Anthony Blinken didn’t even make it back to Washington from Beijing (stopping by London on the way) before his boss – President Biden – multiplied the results of his Secretary of State’s visit by zero
If on Monday, shortly after Blinken’s meeting with Xi Jinping, Biden told the press that the Secretary of State had “done a hell of a job” and they were “on the right track”, the very next day, speaking at his campaign fundraising meeting in San Francisco, he decided to take things further and show everyone confidence in his own, American, strength.
In a statement that “China is not America’s problem”, Biden said, “we don’t have to worry about it,” and “China’s economic difficulties are real: “We are now in a situation where he (Xi Jinping) wants to have a relationship again.” If the US president had confined himself to these words, things could still be written off as a habit of empty bluster, but Biden chose to recall the reasons for the cancellation of Blinken’s visit in February this year. Back then, the Americans shot down a Chinese balloon over their territory – a meteorological balloon, as they say in Beijing, and a reconnaissance balloon, as they claim in Washington. The story is now a thing of the past, but the US president could not stop the flow of his eloquence: “The reason Xi Jinping was very upset when I shot down this balloon with spy equipment on two freight cars was because he didn’t know the balloon was there… I mean it. Dictators get very confused when they find themselves unaware of what happened. It shouldn’t have happened where it did… And he didn’t know about it. When it was shot down, he was very confused and denied that the balloon was even there.”
So Biden managed to insult Xi twice by calling him a dictator, and incompetent (he didn’t know what his subordinates were doing), and also made him look embarrassed and in denial about reality. Just an ingenious summation of the Secretary of State’s visit.
Beijing immediately expressed its displeasure and strongly protested: the Foreign Ministry said the statements by the American side were “highly absurd, highly irresponsible, contrary to facts, a serious violation of diplomatic etiquette, a serious attack on China’s political dignity and an open political provocation”.
It is understandable that one would expect anything from a politician who first called Vladimir Putin a “murderer” and then a “bloody dictator”, but in this case one is surprised at the completely illogical timing of the personal insults.

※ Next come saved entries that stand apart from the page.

-- pv_equiv track=rewrite | github.com/tringuyen180303/TIP102-CodePath | unit3/session2/build_skyscraper.py | build_skyscrapers
-- ===== SOURCE A (Python) =====
-- def build_skyscrapers(floors):
--     skyscaper = 1
--     for i in range(len(floors)):
--         for j in range(i+1, len(floors)):
--             if floors[j] > floors[i]:
--                 break
--             elif floors[j] < floors[i]:
--                 skyscaper += 1
--                 break
--     return skyscaper
-- ===== SOURCE B (Python) =====
-- def build_skyscrapers(floors):
--     count = 1
--     nd = None       # next distinct value to the right of the current position
--     prev = None     # value immediately to the right
--     for v in reversed(floors):
--         if prev is not None:
--             if prev != v:
--                 nd = prev
--             if nd is not None and nd < v:
--                 count += 1
--         prev = v
--     return count
-- ===== Notes on version B (the rewrite author's own statement) =====
-- stated objective: faster
-- what changed: Replaced A's nested loops (for each position, scan forward to the first distinct value) with a single right-to-left pass that maintains the next distinct value, counting positions whose next distinct value is smaller.
import Mathlib
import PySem

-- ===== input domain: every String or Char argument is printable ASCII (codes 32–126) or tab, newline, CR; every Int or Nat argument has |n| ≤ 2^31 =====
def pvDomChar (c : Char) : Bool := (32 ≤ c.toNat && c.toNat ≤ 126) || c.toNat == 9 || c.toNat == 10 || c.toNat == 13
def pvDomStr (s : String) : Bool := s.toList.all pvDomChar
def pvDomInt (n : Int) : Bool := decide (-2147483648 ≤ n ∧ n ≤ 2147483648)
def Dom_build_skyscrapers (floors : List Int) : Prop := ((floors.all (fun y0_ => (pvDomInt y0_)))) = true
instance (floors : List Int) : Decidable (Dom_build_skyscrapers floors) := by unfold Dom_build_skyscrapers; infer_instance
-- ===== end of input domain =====

-- B replaces A's quadratic forward scan (for each position, scan ahead for the first
-- distinct value) by a single right-to-left pass maintaining the next distinct value.

-- ===== PORT A =====
-- inner loop "for j in range(i+1, len(floors))" over the suffix after position i:
-- break (0) on a larger value, count-and-break (1) on a smaller one, continue on equal.
def pvInnerA (a : Int) : List Int → Int
  | [] => 0
  | b :: t => if b > a then 0 else if b < a then 1 else pvInnerA a t

-- outer loop "for i in range(len(floors))": position i is the head of each suffix.
def pvOuterA : List Int → Int → Int
  | [], acc => acc
  | a :: t, acc => pvOuterA t (acc + pvInnerA a t)

def build_skyscrapers (floors : List Int) : Int := pvOuterA floors 1

-- ===== PORT B =====
-- "for v in reversed(floors)" with state (count, nd, prev)
def pvStepB (st : Int × Option Int × Option Int) (v : Int) : Int × Option Int × Option Int :=
  match st with
  | (count, nd, prev) =>
    match prev with
    | none => (count, nd, some v)
    | some p =>
      let nd' := if p ≠ v then some p else nd
      let count' := match nd' with
        | some x => if x < v then count + 1 else count
        | none => count
      (count', nd', some v)

def build_skyscrapers_alt (floors : List Int) : Int :=
  (floors.reverse.foldl pvStepB (1, none, none)).1

-- ===== PRECONDITION & SPEC =====
def Spec_build_skyscrapers (floors : List Int) (out : Int) : Prop := out = build_skyscrapers_alt floors
instance (floors : List Int) (out : Int) : Decidable (Spec_build_skyscrapers floors out) := by unfold Spec_build_skyscrapers; infer_instance

-- ===== CLAIM (what is proved, stated in full; the proofs are below) =====
def Claim_equal_build_skyscrapers : Prop := ∀ (floors : List Int), Dom_build_skyscrapers floors → Spec_build_skyscrapers floors (build_skyscrapers floors)

-- ===== LEMMAS AND PROOFS =====

-- sum of pvInnerA over all suffixes (A's count without the initial 1)
def pvCnt : List Int → Int
  | [] => 0
  | a :: t => pvInnerA a t + pvCnt t

theorem pvOuterA_eq (l : List Int) : ∀ acc : Int, pvOuterA l acc = acc + pvCnt l := by
  induction l with
  | nil => intro acc; simp [pvOuterA, pvCnt]
  | cons a t ih => intro acc; simp [pvOuterA, pvCnt, ih]; ring

-- the first value in the tail distinct from the head
def pvNd : List Int → Option Int
  | [] => none
  | [_] => none
  | a :: b :: t => if b ≠ a then some b else pvNd (b :: t)

theorem pvInnerA_eq_nd (a : Int) (t : List Int) :
    pvInnerA a t = (match pvNd (a :: t) with
      | some x => if x < a then 1 else 0
      | none => (0 : Int)) := by
  induction t with
  | nil => simp [pvInnerA, pvNd]
  | cons b t' ih =>
    by_cases h : b = a
    · subst h
      simpa [pvInnerA, pvNd] using ih
    · simp only [pvInnerA, pvNd, h, ne_eq, not_false_iff, if_true]
      rcases lt_trichotomy b a with hlt | heq | hgt
      · simp [not_lt.mpr (le_of_lt hlt), hlt]
      · exact absurd heq h
      · simp [hgt, not_lt.mpr (le_of_lt hgt)]

-- foldl over the reverse, peeled one element at the front of the original list
theorem pvFoldRev_cons (v : Int) (t : List Int) :
    (v :: t).reverse.foldl pvStepB (1, none, none)
      = pvStepB (t.reverse.foldl pvStepB (1, none, none)) v := by
  simp [List.reverse_cons, List.foldl_append]

-- the invariant of B's pass: count so far, next distinct of the head, the head itself
theorem pvB_invariant (l : List Int) :
    l.reverse.foldl pvStepB (1, none, none) = (1 + pvCnt l, pvNd l, l.head?) := by
  induction l with
  | nil => simp [pvCnt, pvNd]
  | cons v t ih =>
    rw [pvFoldRev_cons, ih]
    cases t with
    | nil => simp [pvStepB, pvCnt, pvNd, pvInnerA]
    | cons b t' =>
      show pvStepB (1 + pvCnt (b :: t'), pvNd (b :: t'), some b) v = _
      have hnd : (if b ≠ v then some b else pvNd (b :: t')) = pvNd (v :: b :: t') := by
        simp [pvNd]
      simp only [pvStepB, hnd]
      have hc : pvCnt (v :: b :: t') = pvInnerA v (b :: t') + pvCnt (b :: t') := rfl
      rw [pvInnerA_eq_nd] at hc
      cases hx : pvNd (v :: b :: t') with
      | none => simp [hx, hc, List.head?]
      | some x =>
        by_cases hxv : x < v
        · simp [hx, hxv, hc, List.head?]; ring
        · simp [hx, hxv, hc, List.head?]

-- ===== VERDICT (by name: the statement is the Claim_ definition above) =====
theorem build_skyscrapers_spec : Claim_equal_build_skyscrapers := by
  intro floors _
  show build_skyscrapers floors = build_skyscrapers_alt floors
  rw [build_skyscrapers, build_skyscrapers_alt, pvB_invariant, pvOuterA_eq]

Why would Biden make such a speech now? Theories immediately emerged that he did it deliberately. Supposedly, in Beijing Blinken proposed something to the Chinese, they responded, in Washington they thought and thought about it and found it unacceptable, so Biden let his tongue loose. The assumption is bizarre, to say the least, and contrary to everything we know about the state of Sino-US relations and the personality of the US President.
That is the problem: Biden did not put any meaning into his statements; he simply chose to say what he thought without bothering to think about how this would be received in Beijing. And that is much worse – not just for Sino-US relations.
Biden is a very experienced politician – he has indeed been in international relations for half a century. But his view of the world order does not coincide disastrously with reality: he believes America will continue to lead humanity and rule the world. Yes, it is now being challenged by revisionist powers like China and Russia, but the US will be able to unite the democracies of the world and fight back against authoritarian regimes and personally dictator Putin and Xi. This conviction is at the heart of Biden’s worldview, and so he says what he wants and what he thinks on the basis that US dominance is unshakable and the only thing that truly threatens it is internal division (and the rise to power of anti-globalists like Trump, whom Biden already calls simply “semi-fascists”).
He believes that America has a huge number of allies and only needs to organise them properly, building alliances to contain China (as has already been done with NATO in relation to Russia). Not coincidentally, in the same speech in San Francisco, Biden said: “It really upset Xi that I insisted that we bring together the QUAD four, countries that work hand in hand in the South China Sea and the Indian Ocean.”
That is, the US, Japan, Australia and India are “working together” in the South China Sea, which contains the Spratly Archipelago, whose Chinese ownership is disputed by several Southeast Asian states at once. Not a single country has anything to do with the sea, but the US not only sees itself free to meddle in territorial disputes, but also to forge anti-Chinese alliances (not military as yet, because India is not about to form a military alliance with America, and Japan and Australia are already dependent on the US). Biden’s statement alone shows what the assurances Blinken gave in Beijing that “American alliances are not directed against China” were worth. And after all, the South China Sea is just one point of contention between China and the US, to say nothing of Taiwan?
And it is certainly not possible to assure Xi Jinping that the US sincerely wants to negotiate a controlled rivalry, to build a normal dialogue. Every year China becomes more and more convinced: the entire American strategy towards it comes down to a combination of two techniques – provocation and encirclement (called containment). The residual trust that once existed between Beijing and Washington is fast disappearing, and no one in the US, including Kissinger, who has warned of the dangers of demonising China, can stop the process. And without a modicum of trust there can be no dialogue – leaving only room for Biden’s monologues.